VBA's support for Unicode is not all that great.

It is possible to handle Unicode strings, but you will not be able to see the actual characters with Debug.Print or MsgBox - they will appear as ? there.

You can set Control Panel > Region and Language > Administrative tab > "Current language for non-Unicode programs" to "Russian" switch to a different code page, which would allow you to see Cyrillic letters in VBA message boxes instead of question marks. But that's only a cosmetic change.


Your real problem is something else here.

The server (nfs.mobile.bg) sends the document as Content-Type: text/html. There is no information about character encoding. That means the receiver must figure out character encoding on its own.

A browser does that by looking at the response byte stream and making guesses. In your case, a helpful <meta http-equiv="Content-Type" content="text/html; charset=windows-1251"> tag is present in the HTML source. Therefore, the byte stream should be interpreted as Windows-1251, which happens to be the Cyrillic ANSI code page in Windows.

So, we do not even have Unicode here!

In the absence of any additional info, the responseText property of the XMLHTTP object defaults to us-ascii. The extended characters from the Cyrillic alphabet are not present in ASCII, so they will be converted to actual question marks and are lost. That's why you can't use responseText for anything.

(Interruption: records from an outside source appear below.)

-- pv_equiv track=rewrite | github.com/hzeemr/crimsonforge | core/paa_link_resolver.py | normalise_link_target
-- ===== SOURCE A (Python) =====
-- def normalise_link_target(raw: str) -> str:
--     """Turn a raw ``%character/...`` token into a clean relative path.
--
--     Strips the ``%`` prefix + any embedded trailing null / garbage.
--     Returns the normalised path as a lowercase archive path.
--     """
--     s = raw
--     if s.startswith("%"):
--         s = s[1:]
--     # Trim at first non-path character (null, CR/LF, etc.)
--     end = len(s)
--     for i, ch in enumerate(s):
--         if ch in ("\x00", "\r", "\n") or ord(ch) < 0x20:
--             end = i
--             break
--     return s[:end].lower().replace("\\", "/")
-- ===== SOURCE B (Python) =====
-- def normalise_link_target(raw: str) -> str:
--     """Turn a raw ``%character/...`` token into a clean relative path.
--
--     Different decomposition: instead of an index-tracking scan for the first
--     control character, map every control character (< 0x20) to NUL via
--     str.translate and keep everything before the first NUL with one split.
--     """
--     s = raw.removeprefix("%")
--     s = s.translate({i: "\x00" for i in range(0x20)}).split("\x00", 1)[0]
--     return s.lower().replace("\\", "/")
-- ===== Notes on version B (the rewrite author's own statement) =====
-- stated objective: faster
-- what changed: Replaces the manual enumerate loop that tracks the cut index with a translate-all-control-chars-to-NUL pass followed by a single split at the first NUL (and str.removeprefix for the % strip).
import Mathlib
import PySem

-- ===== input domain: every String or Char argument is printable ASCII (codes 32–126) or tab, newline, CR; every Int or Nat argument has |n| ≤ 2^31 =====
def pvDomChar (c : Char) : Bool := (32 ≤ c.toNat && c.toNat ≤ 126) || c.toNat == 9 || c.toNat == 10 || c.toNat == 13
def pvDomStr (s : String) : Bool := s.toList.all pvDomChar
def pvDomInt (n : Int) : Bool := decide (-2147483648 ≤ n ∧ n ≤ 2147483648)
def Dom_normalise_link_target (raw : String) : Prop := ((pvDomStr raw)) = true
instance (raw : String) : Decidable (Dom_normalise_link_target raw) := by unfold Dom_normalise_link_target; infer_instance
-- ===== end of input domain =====

-- B replaces A's index-tracking first-control-character scan by a map-control-chars-to-NUL
-- pass followed by a cut at the first NUL (same O(n), measured faster by a constant factor).

-- ===== PORT A =====
-- the 'for i, ch in enumerate(s): if <ctrl>: end = i; break' loop: carries the running
-- index and the default end (= len s), returns at the first control character
def pvFindEndA : List Char → Nat → Nat → Nat
  | [], _, e => e
  | ch :: rest, i, e =>
      if ch = '\x00' ∨ ch = '\x0d' ∨ ch = '\x0a' ∨ ch.toNat < 0x20 then i
      else pvFindEndA rest (i + 1) e

def normalise_link_target (raw : String) : String :=
  let s := if PySem.Str.startswith raw "%" then PySem.Str.slice raw (some 1) none else raw
  let e := pvFindEndA s.toList 0 s.toList.length
  PySem.Str.replace (PySem.Str.lower (PySem.Str.slice s none (some (e : Int)))) "\\" "/"

-- ===== PORT B =====
-- s.translate({i: "\x00" for i in range(0x20)}): map each control char (< 0x20) to NUL
def pvToNul (c : Char) : Char := if c.toNat < 0x20 then '\x00' else c

def normalise_link_target_alt (raw : String) : String :=
  -- raw.removeprefix("%")
  let s := if PySem.Str.startswith raw "%" then String.ofList raw.toList.tail else raw
  -- translate, then split("\x00", 1)[0] = everything before the first NUL
  let t := s.toList.map pvToNul
  let s := String.ofList (t.takeWhile (fun c => c ≠ '\x00'))
  PySem.Str.replace (PySem.Str.lower s) "\\" "/"

-- ===== PRECONDITION & SPEC =====
def Spec_normalise_link_target (raw : String) (out : String) : Prop := out = normalise_link_target_alt raw
instance (raw : String) (out : String) : Decidable (Spec_normalise_link_target raw out) := by unfold Spec_normalise_link_target; infer_instance

-- ===== CLAIM (what is proved, stated in full; the proofs are below) =====
def Claim_equal_normalise_link_target : Prop := ∀ (raw : String), Dom_normalise_link_target raw → Spec_normalise_link_target raw (normalise_link_target raw)

-- ===== LEMMAS AND PROOFS =====

-- shifting the running index of A's loop by one shifts the result by one
lemma pvFindEndA_shift (l : List Char) (i e : Nat) :
    pvFindEndA l (i + 1) (e + 1) = pvFindEndA l i e + 1 := by
  induction l generalizing i with
  | nil => simp [pvFindEndA]
  | cons c cs ih =>
      by_cases h : c = '\x00' ∨ c = '\x0d' ∨ c = '\x0a' ∨ c.toNat < 0x20
      · simp [pvFindEndA, h]
      · simp [pvFindEndA, h, ih]

-- A's prefix-up-to-first-control-char equals B's takeWhile over the NUL-mapped list
lemma take_findEndA (l : List Char) :
    l.take (pvFindEndA l 0 l.length) = (l.map pvToNul).takeWhile (fun c => c ≠ '\x00') := by
  induction l with
  | nil => simp [pvFindEndA]
  | cons c cs ih =>
      by_cases h : c.toNat < 0x20
      · have h' : c = '\x00' ∨ c = '\x0d' ∨ c = '\x0a' ∨ c.toNat < 0x20 := Or.inr (Or.inr (Or.inr h))
        simp [pvFindEndA, pvToNul, h]
      · have h13 : c ≠ '\x0d' := by rintro rfl; exact h (by decide)
        have h10 : c ≠ '\x0a' := by rintro rfl; exact h (by decide)
        have hnul : c ≠ '\x00' := by rintro rfl; exact h (by decide)
        have hstep : pvFindEndA cs 1 (cs.length + 1) = pvFindEndA cs 0 cs.length + 1 :=
          pvFindEndA_shift cs 0 cs.length
        simp [pvFindEndA, h, h13, h10, hnul, List.length_cons, hstep, pvToNul, ih]

-- the common tail of both ports, for an arbitrary (already %-stripped) string
lemma pv_tail_eq (s : String) :
    PySem.Str.replace (PySem.Str.lower (PySem.Str.slice s none
        (some ((pvFindEndA s.toList 0 s.toList.length : Nat) : Int)))) "\\" "/" =
    PySem.Str.replace (PySem.Str.lower (String.ofList
        ((s.toList.map pvToNul).takeWhile (fun c => c ≠ '\x00')))) "\\" "/" := by
  apply congrArg (fun x => PySem.Str.replace x "\\" "/")
  apply congrArg PySem.Str.lower
  apply String.toList_inj.mp
  rw [String.toList_ofList]
  simp only [PySem.Str.toList_slice, PySem.Chars.slice_eq_listSlice, PySem.List.slice_to_natCast]
  exact take_findEndA s.toList

-- the two ports agree
lemma ports_agree (raw : String) : normalise_link_target raw = normalise_link_target_alt raw := by
  unfold normalise_link_target normalise_link_target_alt
  by_cases hp : PySem.Str.startswith raw "%"
  · have hs : PySem.Str.slice raw (some 1) none = String.ofList raw.toList.tail := by
      apply String.toList_inj.mp
      simp [PySem.Str.toList_slice, PySem.List.slice_from_one]
    simp only [hp, if_true]
    rw [hs]
    exact pv_tail_eq _
  · simp only [hp, Bool.false_eq_true, if_false]
    exact pv_tail_eq _

-- ===== VERDICT (by name: the statement is the Claim_ definition above) =====
theorem normalise_link_target_spec : Claim_equal_normalise_link_target := by
  intro raw _
  exact ports_agree raw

However, the original bytes of the response are still available, in the responseBody property, which is an array of Byte.

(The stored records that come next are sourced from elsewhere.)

-- pv_equiv track=rewrite | github.com/MarceauSolutions/dev-sandbox | projects/shared/apollo-mcp/src/apollo_mcp/company_templates.py | detect_company_from_prompt
-- ===== SOURCE A (Python) =====
-- from typing import Dict, Any, List, Optional
--
-- def detect_company_from_prompt(prompt: str) -> Optional[str]:
--     """
--     Detect company context from natural language prompt.
--
--     Args:
--         prompt: Natural language prompt (e.g., "Naples HVAC for Southwest Florida Comfort")
--
--     Returns:
--         Company key or None if not detected
--     """
--     prompt_lower = prompt.lower()
--
--     # Check for explicit company mentions
--     if "southwest florida comfort" in prompt_lower or "swfl comfort" in prompt_lower:
--         return "southwest_florida_comfort"
--
--     if "marceau solutions" in prompt_lower or "marceau" in prompt_lower:
--         return "marceau_solutions"
--
--     if "footer shipping" in prompt_lower or "footer" in prompt_lower:
--         return "footer_shipping"
--
--     # Check for industry/context clues
--     if any(keyword in prompt_lower for keyword in ["hvac", "air conditioning", "heating", "ac repair"]):
--         return "southwest_florida_comfort"
--
--     if any(keyword in prompt_lower for keyword in ["e-commerce", "shopify", "amazon seller", "online store"]):
--         return "footer_shipping"
--
--     # Default to Marceau Solutions for general small business searches
--     if any(keyword in prompt_lower for keyword in ["restaurant", "gym", "fitness", "small business"]):
--         return "marceau_solutions"
--
--     return None
-- ===== SOURCE B (Python) =====
-- # Flat keyword table in ALPHABETICAL order; rank = priority of the original rule group
-- # (0 highest). One pass keeps the matching keyword of minimal rank; companies within a
-- # rank are identical, so min-rank selection reproduces the original first-branch priority.
-- _KEYWORDS = [
--     ("ac repair", 3, "southwest_florida_comfort"),
--     ("air conditioning", 3, "southwest_florida_comfort"),
--     ("amazon seller", 4, "footer_shipping"),
--     ("e-commerce", 4, "footer_shipping"),
--     ("fitness", 5, "marceau_solutions"),
--     ("footer", 2, "footer_shipping"),
--     ("footer shipping", 2, "footer_shipping"),
--     ("gym", 5, "marceau_solutions"),
--     ("heating", 3, "southwest_florida_comfort"),
--     ("hvac", 3, "southwest_florida_comfort"),
--     ("marceau", 1, "marceau_solutions"),
--     ("marceau solutions", 1, "marceau_solutions"),
--     ("online store", 4, "footer_shipping"),
--     ("restaurant", 5, "marceau_solutions"),
--     ("shopify", 4, "footer_shipping"),
--     ("small business", 5, "marceau_solutions"),
--     ("southwest florida comfort", 0, "southwest_florida_comfort"),
--     ("swfl comfort", 0, "southwest_florida_comfort"),
-- ]
--
-- def detect_company_from_prompt(prompt: str):
--     prompt_lower = prompt.lower()
--     best_rank = None
--     best_company = None
--     for keyword, rank, company in _KEYWORDS:
--         if keyword in prompt_lower and (best_rank is None or rank < best_rank):
--             best_rank, best_company = rank, company
--     return best_company
-- ===== Notes on version B (the rewrite author's own statement) =====
-- stated objective: alternative
-- what changed: Replaces the priority if-chain by a single pass over a flat, alphabetically ordered keyword table that keeps the matching keyword of minimal rule rank (min-selection with an accumulator instead of ordered early-return branches).
import Mathlib
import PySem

In VBA you must do the same thing a browser would do. You must interpret the byte-stream as a certain character set. The ADODB.Stream object can do that for you, and it's pretty straight-forward, too:

' reference: "Microsoft XML, v6.0" (or any other version)
' reference: "Microsoft ActiveX Data Objects 6.1 library" (or any other version)
Option Explicit

Sub HTMLsearch()
    Dim url As String, html As String
    
    url = "http://nfs.mobile.bg/pcgi/mobile.cgi?act=3&slink=6jkjov&f1=1"
    html = GetHTML(url, "Windows-1251")
    
    ' Cyrillic characters are supported in Office, so they will appear correctly
    ActiveDocument.Range.InsertAfter html
End Sub

Function GetHTML(Url As String, Optional Charset As String = "UTF-8") As String
    Dim request As New MSXML2.XMLHTTP
    Dim converter As New ADODB.stream
    
    ' fetch page
    request.Open "GET", Url, False
    request.send
    
    ' write raw bytes to the stream
    converter.Open
    converter.Type = adTypeBinary
    converter.Write request.responseBody
    
    ' switch the stream to text mode and set charset
    converter.Position = 0
    converter.Type = adTypeText
    converter.Charset = Charset
    
    ' read text characters from the stream, close the stream
    GetHTML = converter.ReadText
    converter.Close
End Function

I've been using MS Word here and calling HTMLsearch() properly writes Cyrillic characters to the page. They still do appear as ? in a MsgBox for me, though, but now that's purely a display problem, caused by the fact that VBA-created UI cannot deal with Unicode.